232247 – unixODBC2.2.8-2.3.0.2 has regression

Bug 232247 - unixODBC2.2.8-2.3.0.2 has regression

Summary: unixODBC2.2.8-2.3.0.2 has regression

Keywords:
Status:	CLOSED NOTABUG
Alias:	None
Product:	Red Hat Enterprise Linux 3
Classification:	Red Hat
Component:	unixODBC
Sub Component:
Version:	3.8
Hardware:	All
OS:	Linux
Priority:	medium
Severity:	urgent
Target Milestone:	---
Assignee:	Tom Lane
QA Contact:	David Lawrence
Docs Contact:
URL:
Whiteboard:
Depends On:
Blocks:
TreeView+	depends on / blocked

Reported:	2007-03-14 15:41 UTC by Rajesh John Almeida
Modified:	2013-07-03 03:12 UTC (History)
CC List:	5 users (show)
Fixed In Version:
Doc Type:	Bug Fix
Doc Text:
Clone Of:
Environment:
Last Closed:	2007-04-02 20:26:41 UTC
Target Upstream Version:
Embargoed:

Attachments	(Terms of Use)
repro file (1.28 MB, application/octet-stream) 2007-03-14 15:41 UTC, Rajesh John Almeida	no flags	Details
View All

Description Rajesh John Almeida 2007-03-14 15:41:35 UTC

Description of problem:
Sybase ODBC driver is encoutering Crashes when moved to RHEL3.x with 
unixODBC2.2.8-2.3.0.2 .
With RHEL2.1 unixODBC 2.0.7 it works 
and when we move to RHEL4.x unixODBC 2.2.11 it works ..so something regressed 
between RHEL2.1 and RHEL4.x for unixODBC .
We cannot move to RHEL4.x where it works as its not a option for some of our 
clients.
Attached is a tar file for the repro.

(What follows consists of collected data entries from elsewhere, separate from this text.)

-- pv_equiv track=rewrite | github.com/ChuanzhengWei/sorghum_T2T | assembly_quality_assessment_n.py | pos2region
-- ===== SOURCE A (Python) =====
-- def pos2region(pos_n_list):
--     if not pos_n_list:
--         return []
--     pos_n_list.sort()
--     region_n = []
--     start = pos_n_list[0]
--     end = start
--     for num in pos_n_list[1:]:
--         if num == end + 1:
--             end = num
--         else:
--             region_n.append((start, end + 1))
--             start = num
--             end = start
--     region_n.append((start, end + 1))
--     return region_n
-- ===== SOURCE B (Python) =====
-- def pos2region(pos_n_list):
--     # staged approach: sort, find break indices (where adjacent values are not
--     # consecutive), then map each pair of adjacent breaks to a (start, end+1) region
--     pos_n_list.sort()
--     n = len(pos_n_list)
--     if n == 0:
--         return []
--     breaks = [0] + [i for i in range(1, n) if pos_n_list[i] != pos_n_list[i - 1] + 1] + [n]
--     return [(pos_n_list[b], pos_n_list[e - 1] + 1) for b, e in zip(breaks, breaks[1:])]
-- ===== Notes on version B (the rewrite author's own statement) =====
-- stated objective: alternative
-- what changed: Replaced A's single-pass running (start,end) accumulator loop with a staged computation: first build the list of break indices where adjacent sorted values are not consecutive, then map each adjacent pair of break indices to a (start, end+1) region.
import Mathlib
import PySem

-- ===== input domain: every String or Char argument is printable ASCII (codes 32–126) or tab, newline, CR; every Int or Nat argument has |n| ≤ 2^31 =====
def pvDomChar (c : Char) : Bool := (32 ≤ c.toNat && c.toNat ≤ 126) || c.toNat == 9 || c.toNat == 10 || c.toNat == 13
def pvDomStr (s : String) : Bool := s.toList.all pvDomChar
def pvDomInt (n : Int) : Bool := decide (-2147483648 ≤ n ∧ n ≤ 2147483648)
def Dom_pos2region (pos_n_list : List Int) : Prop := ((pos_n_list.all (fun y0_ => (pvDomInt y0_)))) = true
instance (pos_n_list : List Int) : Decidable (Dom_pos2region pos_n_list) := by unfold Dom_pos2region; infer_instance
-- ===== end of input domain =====

-- B replaces A's running (start,end) accumulator loop by a staged computation:
-- sort, collect the break indices where adjacent values are not consecutive,
-- then map adjacent pairs of breaks to (start, end+1) regions (objective: alternative; same cost).
-- Both A and B sort the argument in place; the equivalence proved is about the return value.

-- ===== PORT A =====
def pos2region (pos_n_list : List Int) : List (Int × Int) :=
  if pos_n_list = [] then []
  else
    match PySem.List.sorted pos_n_list (fun x => x) false with
    | [] => []
    | start0 :: rest =>
      let st := rest.foldl
        (fun (s : List (Int × Int) × Int × Int) num =>
          if num = s.2.2 + 1 then (s.1, s.2.1, num)
          else (s.1 ++ [(s.2.1, s.2.2 + 1)], num, num))
        ([], start0, start0)
      st.1 ++ [(st.2.1, st.2.2 + 1)]

-- ===== PORT B =====
def pos2region_alt (pos_n_list : List Int) : List (Int × Int) :=
  let s := PySem.List.sorted pos_n_list (fun x => x) false
  let n := s.length
  if n = 0 then []
  else
    let breaks : List Nat :=
      0 :: (((List.range' 1 (n - 1)).filter (fun i => s[i]! != s[i - 1]! + 1)) ++ [n])
    (breaks.zip breaks.tail).map (fun p => (s[p.1]!, s[p.2 - 1]! + 1))

-- ===== PRECONDITION & SPEC =====
def Spec_pos2region (pos_n_list : List Int) (out : List (Int × Int)) : Prop := out = pos2region_alt pos_n_list
instance (pos_n_list : List Int) (out : List (Int × Int)) : Decidable (Spec_pos2region pos_n_list out) := by unfold Spec_pos2region; infer_instance

-- ===== CLAIM (what is proved, stated in full; the proofs are below) =====
def Claim_equal_pos2region : Prop := ∀ (pos_n_list : List Int), Dom_pos2region pos_n_list → Spec_pos2region pos_n_list (pos2region pos_n_list)

-- ===== LEMMAS AND PROOFS =====

-- common specification: grouping of a list into maximal runs of consecutive integers
def goG (start en : Int) : List Int → List (Int × Int)
  | [] => [(start, en + 1)]
  | num :: rest =>
    if num = en + 1 then goG start num rest
    else (start, en + 1) :: goG num num rest

theorem foldA_eq (t : List Int) : ∀ (acc : List (Int × Int)) (start en : Int),
    ((t.foldl
        (fun (s : List (Int × Int) × Int × Int) num =>
          if num = s.2.2 + 1 then (s.1, s.2.1, num)
          else (s.1 ++ [(s.2.1, s.2.2 + 1)], num, num))
        (acc, start, en)).1 ++
      [((t.foldl
        (fun (s : List (Int × Int) × Int × Int) num =>
          if num = s.2.2 + 1 then (s.1, s.2.1, num)
          else (s.1 ++ [(s.2.1, s.2.2 + 1)], num, num))
        (acc, start, en)).2.1,
        (t.foldl
        (fun (s : List (Int × Int) × Int × Int) num =>
          if num = s.2.2 + 1 then (s.1, s.2.1, num)
          else (s.1 ++ [(s.2.1, s.2.2 + 1)], num, num))
        (acc, start, en)).2.2 + 1)]) = acc ++ goG start en t := by
  induction t with
  | nil => intro acc start en; simp [goG]
  | cons num rest ih =>
    intro acc start en
    by_cases h : num = en + 1 <;> simp [goG, h, List.foldl_cons, ih]

-- the "pairs of adjacent break indices" view of B's zip-map
def pairsF (s : List Int) : Nat → List Nat → List (Int × Int)
  | _, [] => []
  | b, e :: rest => (s[b]!, s[e - 1]! + 1) :: pairsF s e rest

theorem zip_map_pairsF (s : List Int) : ∀ (l : List Nat) (b : Nat),
    (((b :: l).zip l).map (fun p => (s[p.1]!, s[p.2 - 1]! + 1))) = pairsF s b l := by
  intro l
  induction l with
  | nil => intro b; simp [pairsF]
  | cons e rest ih =>
    intro b
    simp only [List.zip_cons_cons, List.map_cons, pairsF]
    rw [ih]

theorem pairs_goG (s : List Int) : ∀ (d i b : Nat), i < s.length → s.length - i - 1 = d →
    pairsF s b (((List.range' (i + 1) (s.length - i - 1)).filter
        (fun k => s[k]! != s[k - 1]! + 1)) ++ [s.length])
      = goG (s[b]!) (s[i]!) (s.drop (i + 1)) := by
  intro d
  induction d with
  | zero =>
    intro i b hi hd
    have hil : s.length - 1 = i := by omega
    have hdrop : s.drop (i + 1) = [] := List.drop_eq_nil_of_le (by omega)
    rw [hdrop, hd]
    simp [pairsF, goG, hil]
  | succ d ih =>
    intro i b hi hd
    have hi1 : i + 1 < s.length := by omega
    have e1 : s[i + 1]! = s[i + 1] := getElem!_pos s (i + 1) hi1
    have e0 : s[i]! = s[i] := getElem!_pos s i hi
    have hidx : (i + 1) - 1 = i := by omega
    have hdrop : s.drop (i + 1) = s[i + 1] :: s.drop (i + 2) := List.drop_eq_getElem_cons hi1
    have hd2 : s.length - (i + 1) - 1 = d := by omega
    have hrange : List.range' (i + 1) (s.length - i - 1)
        = (i + 1) :: List.range' (i + 2) (s.length - (i + 1) - 1) := by
      rw [hd, hd2, List.range'_succ]
    rw [hdrop, hrange]
    by_cases hb : s[i + 1] = s[i] + 1
    · -- no break at i+1
      rw [List.filter_cons_of_neg (by rw [hidx, e1, e0]; simp [hb])]
      rw [ih (i + 1) b hi1 hd2]
      simp only [goG]
      rw [e1, e0, if_pos hb, hb]
    · -- break at i+1
      rw [List.filter_cons_of_pos (by rw [hidx, e1, e0]; simp [hb])]
      simp only [List.cons_append, pairsF]
      rw [ih (i + 1) (i + 1) hi1 hd2, hidx]
      simp only [goG]
      rw [e1, e0, if_neg hb]

theorem pos2region_spec : Claim_equal_pos2region := by
  unfold Claim_equal_pos2region
  intro l _
  unfold Spec_pos2region pos2region pos2region_alt
  by_cases hl : l = []
  · subst hl
    simp [PySem.List.sorted]
  · rw [if_neg hl]
    have hlen : (PySem.List.sorted l (fun x => x) false).length = l.length :=
      PySem.List.length_sorted ..
    have hne : l.length ≠ 0 := fun h => hl (List.eq_nil_of_length_eq_zero h)
    match hs : PySem.List.sorted l (fun x => x) false with
    | [] =>
      exfalso
      rw [hs] at hlen
      exact hne hlen.symm
    | start0 :: rest =>
      simp only []
      rw [if_neg (by simp)]
      set s := start0 :: rest with hsdef
      simp only [List.tail_cons]
      rw [zip_map_pairsF s]
      have h0 : (0 : Nat) < s.length := by simp [hsdef]
      have := pairs_goG s (s.length - 0 - 1) 0 0 h0 rfl
      simp only [Nat.zero_add] at this
      have hn01 : s.length - 0 - 1 = s.length - 1 := by omega
      rw [hn01] at this
      rw [this]
      have h0' : s[0]! = start0 := by simp [hsdef]
      rw [h0']
      simp only [hsdef, List.drop_succ_cons, List.drop_zero]
      simpa using foldA_eq rest [] start0 start0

You will need to have Sybase ASE to run 
the repro.

Version-Release number of selected component (if applicable):

RHEL3.x unixODBC2.2.8-2.3.0.2

How reproducible:
ODBC Basic Sample

Purpose
-------
This directory holds a sample ODBC application that illustrates
how to connect to a datasource and execute a SQL statement.
Source code for the application is in simple.cpp.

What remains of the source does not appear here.